theorem A_tri {α : Type} [BEq α] [LawfulBEq α] (l : List α) :
    (PySem.List.pyRange 2 (l.length : Int) 1).foldl
      (fun acc i => if (PySem.List.pyGet? l i == PySem.List.pyGet? l (i-1)) &&
                       (PySem.List.pyGet? l (i-1) == PySem.List.pyGet? l (i-2)) then acc + 1 else acc) 0
    = (pvTriC l : Int) := by
  induction l using List.reverseRecOn with
  | nil => rw [PySem.List.pyRange_one_eq_nil (by norm_num)]; rfl
  | append_singleton l a ih =>
    by_cases hsmall : l.length ≤ 1
    · match l, hsmall with
      | [], _ => rw [show ((([] : List α) ++ [a]).length : Int) = 1 by simp,
          PySem.List.pyRange_one_eq_nil (by norm_num)]; rfl
      | [b], _ => rw [show ((([b] : List α) ++ [a]).length : Int) = 2 by simp,
          PySem.List.pyRange_one_eq_nil le_rfl]; rfl
    · have h2 : 2 ≤ l.length := by omega
      have hl : l ≠ [] := by intro h; subst h; simp at h2
      have hdne : l.dropLast ≠ [] := by
        intro h
        have := congrArg List.length h
        simp only [List.length_dropLast, List.length_nil] at this
        omega
      rw [show (((l ++ [a]).length : Int)) = (l.length : Int) + 1 by simp,
        PySem.List.pyRange_one_succ_right (by exact_mod_cast h2), List.foldl_append]
      have hcong := PySem.List.foldl_congr_mem (PySem.List.pyRange 2 (l.length : Int) 1)
        (fun acc i => if (PySem.List.pyGet? (l ++ [a]) i == PySem.List.pyGet? (l ++ [a]) (i-1)) &&
                         (PySem.List.pyGet? (l ++ [a]) (i-1) == PySem.List.pyGet? (l ++ [a]) (i-2)) then acc + 1 else acc)
        (fun acc i => if (PySem.List.pyGet? l i == PySem.List.pyGet? l (i-1)) &&
                         (PySem.List.pyGet? l (i-1) == PySem.List.pyGet? l (i-2)) then acc + 1 else acc)
        (0 : Int) ?_
      · rw [hcong, ih]
        simp only [List.foldl_cons, List.foldl_nil]
        have g1 : PySem.List.pyGet? (l ++ [a]) ((l.length : Int)) = some a := by
          rw [pyGet?_in_range _ _ (by positivity)
            (by simp only [List.length_append, List.length_cons, List.length_nil]; push_cast; omega)]
          simp
        have g2 : PySem.List.pyGet? (l ++ [a]) ((l.length : Int) - 1) = some (l.getLast hl) := by
          rw [pyGet?_in_range _ _ (by omega)
            (by simp only [List.length_append, List.length_cons, List.length_nil]; push_cast; omega)]
          rw [show ((l.length : Int) - 1).toNat = l.length - 1 from by omega,
            List.getElem?_append_left (by omega), List.getElem?_eq_getElem (by omega)]
          rw [List.getLast_eq_getElem hl]
        have g3 : PySem.List.pyGet? (l ++ [a]) ((l.length : Int) - 2) = some (l.dropLast.getLast hdne) := by
          rw [pyGet?_in_range _ _ (by omega)
            (by simp only [List.length_append, List.length_cons, List.length_nil]; push_cast; omega)]
          rw [show ((l.length : Int) - 2).toNat = l.length - 2 from by omega,
            List.getElem?_append_left (by omega), List.getElem?_eq_getElem (by omega)]
          rw [List.getLast_eq_getElem hdne]
          congr 1
          rw [List.getElem_dropLast]
          congr 1
          simp only [List.length_dropLast]
          omega
        rw [g1, g2, g3, tri_append l a, List.getLast?_eq_some_getLast hl,
          List.getLast?_eq_some_getLast hdne]
        simp only
        generalize l.getLast hl = u at *
        generalize l.dropLast.getLast hdne = v at *
        rcases eq_or_ne a u with rfl | h1
        · rcases eq_or_ne a v with rfl | h2
          · simp
          · simp [beq_iff_eq, h2, Ne.symm h2]
        · rcases eq_or_ne u v with rfl | h2
          · simp [beq_iff_eq, h1, Ne.symm h1]
          · simp [beq_iff_eq, h1, Ne.symm h2]
      · intro acc i hi
        have hmem := (PySem.List.mem_pyRange_one).mp hi
        simp only []
        rw [pyGet?_append_lt l a i (by omega) (by omega),
            pyGet?_append_lt l a (i-1) (by omega) (by omega),
            pyGet?_append_lt l a (i-2) (by omega) (by omega)]

theorem fillers_nat (ws : List String) :
    ws.count "um" + ws.count "uh" + ws.count "like" + ws.count "basically" + ws.count "well"
    = (ws.filter (fun w => decide (w ∈ ["um", "uh", "like", "basically", "well"]))).length := by
  induction ws with
  | nil => rfl
  | cons w t ih =>
    simp only [List.count_cons, List.filter_cons]
    by_cases h : w ∈ ["um", "uh", "like", "basically", "well"]
    · simp only [List.mem_cons, List.not_mem_nil, or_false] at h
      rcases h with rfl | rfl | rfl | rfl | rfl <;> simp <;> (try simp at ih) <;> omega
    · simp only [List.mem_cons, List.not_mem_nil, or_false, not_or] at h
      obtain ⟨h1, h2, h3, h4, h5⟩ := h
      simp [h1, h2, h3, h4, h5, beq_iff_eq]
      simp at ih
      omega

theorem fillers_eq (ws : List String) :
    (["um", "uh", "like", "basically", "well"].foldl (fun acc f => acc + ((ws.count f : Int))) 0)
    = ((ws.filter (fun w => decide (w ∈ ["um", "uh", "like", "basically", "well"]))).length : Int) := by
  simp only [List.foldl_cons, List.foldl_nil]
  rw [← fillers_nat ws]
  push_cast
  ring

theorem prol_eq (low : String) :
    (["a", "e", "i", "o", "u", "r", "s", "l"].foldl
      (fun acc ch => if PySem.Str.isIn (pvTriple ch) low then acc + (PySem.Str.count low (pvTriple ch) : Int) else acc) 0)
    = (("aeioursl".toList).map
        (fun c => if PySem.Str.isIn (String.ofList [c, c, c]) low then (PySem.Str.count low (String.ofList [c, c, c]) : Int) else 0)).sum := by
  have h1 : (["a", "e", "i", "o", "u", "r", "s", "l"].foldl
      (fun acc ch => if PySem.Str.isIn (pvTriple ch) low then acc + (PySem.Str.count low (pvTriple ch) : Int) else acc) 0)
      = ((["a", "e", "i", "o", "u", "r", "s", "l"].map
          (fun ch => if PySem.Str.isIn (pvTriple ch) low then (PySem.Str.count low (pvTriple ch) : Int) else 0)).sum) := by
    rw [PySem.List.foldl_congr_mem _ _
      (fun acc ch => acc + (if PySem.Str.isIn (pvTriple ch) low then (PySem.Str.count low (pvTriple ch) : Int) else 0)) 0 ?_]
    · rw [PySem.List.foldl_add]; ring
    · intro acc x _
      simp only []
      split <;> rename_i h <;> simp
  rw [h1]
  rfl

-- ===== VERDICT (by name: the statement is the Claim_ definition above) =====
theorem calculate_stuttering_metrics_spec : Claim_equal_calculate_stuttering_metrics := by
  intro original corrected _
  unfold Spec_calculate_stuttering_metrics
  have h1 : ∀ s : String,
      (PySem.List.pyRange 1 ((PySem.Str.split₀ (PySem.Str.lower s)).length : Int) 1).foldl
        (fun acc i => if PySem.List.pyGetD (PySem.Str.split₀ (PySem.Str.lower s)) i "" ==
            PySem.List.pyGetD (PySem.Str.split₀ (PySem.Str.lower s)) (i-1) "" then acc + 1 else acc) 0
      = ((pvRuns (PySem.Str.split₀ (PySem.Str.lower s))).map (fun r => (r.2 : Int) - 1)).sum :=
    fun s => (A_adj _ "").trans (B_adj _).symm
  have h2 : ∀ s : String,
      (PySem.List.pyRange 2 (PySem.Str.len s) 1).foldl
        (fun acc i => if (PySem.Str.pyGet? s i == PySem.Str.pyGet? s (i-1)) &&
            (PySem.Str.pyGet? s (i-1) == PySem.Str.pyGet? s (i-2)) then acc + 1 else acc) 0
      = (((pvRuns s.toList).filter (fun r => decide (2 < r.2))).map (fun r => (r.2 : Int) - 2)).sum :=
    fun s => (A_tri s.toList).trans (B_tri s.toList).symm
  have h4 : ∀ ws : List String,
      (["um", "uh", "like", "basically", "well"].foldl (fun acc f => acc + ((ws.count f : Int))) 0)
      = ((ws.filter (fun w => decide (w ∈ ["um", "uh", "like", "basically", "well"]))).length : Int) :=
    fillers_eq
  simp only [calculate_stuttering_metrics, calculate_stuttering_metrics_alt, pvCounts]
  rw [h1 original, h1 corrected, h2 original, h2 corrected,
    prol_eq (PySem.Str.lower original), prol_eq (PySem.Str.lower corrected),
    h4 (PySem.Str.split₀ (PySem.Str.lower original)), h4 (PySem.Str.split₀ (PySem.Str.lower corrected))]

◇ ◇ ◇ ◇

> AIM OF THE TASK: Report each line in the preceding entries that holds the string "decide".

> SOLUTION TO THE EXERCISE:
    = (ws.filter (fun w => decide (w ∈ ["um", "uh", "like", "basically", "well"]))).length := by
    = ((ws.filter (fun w => decide (w ∈ ["um", "uh", "like", "basically", "well"]))).length : Int) := by
      = (((pvRuns s.toList).filter (fun r => decide (2 < r.2))).map (fun r => (r.2 : Int) - 2)).sum :=
      = ((ws.filter (fun w => decide (w ∈ ["um", "uh", "like", "basically", "well"]))).length : Int) :=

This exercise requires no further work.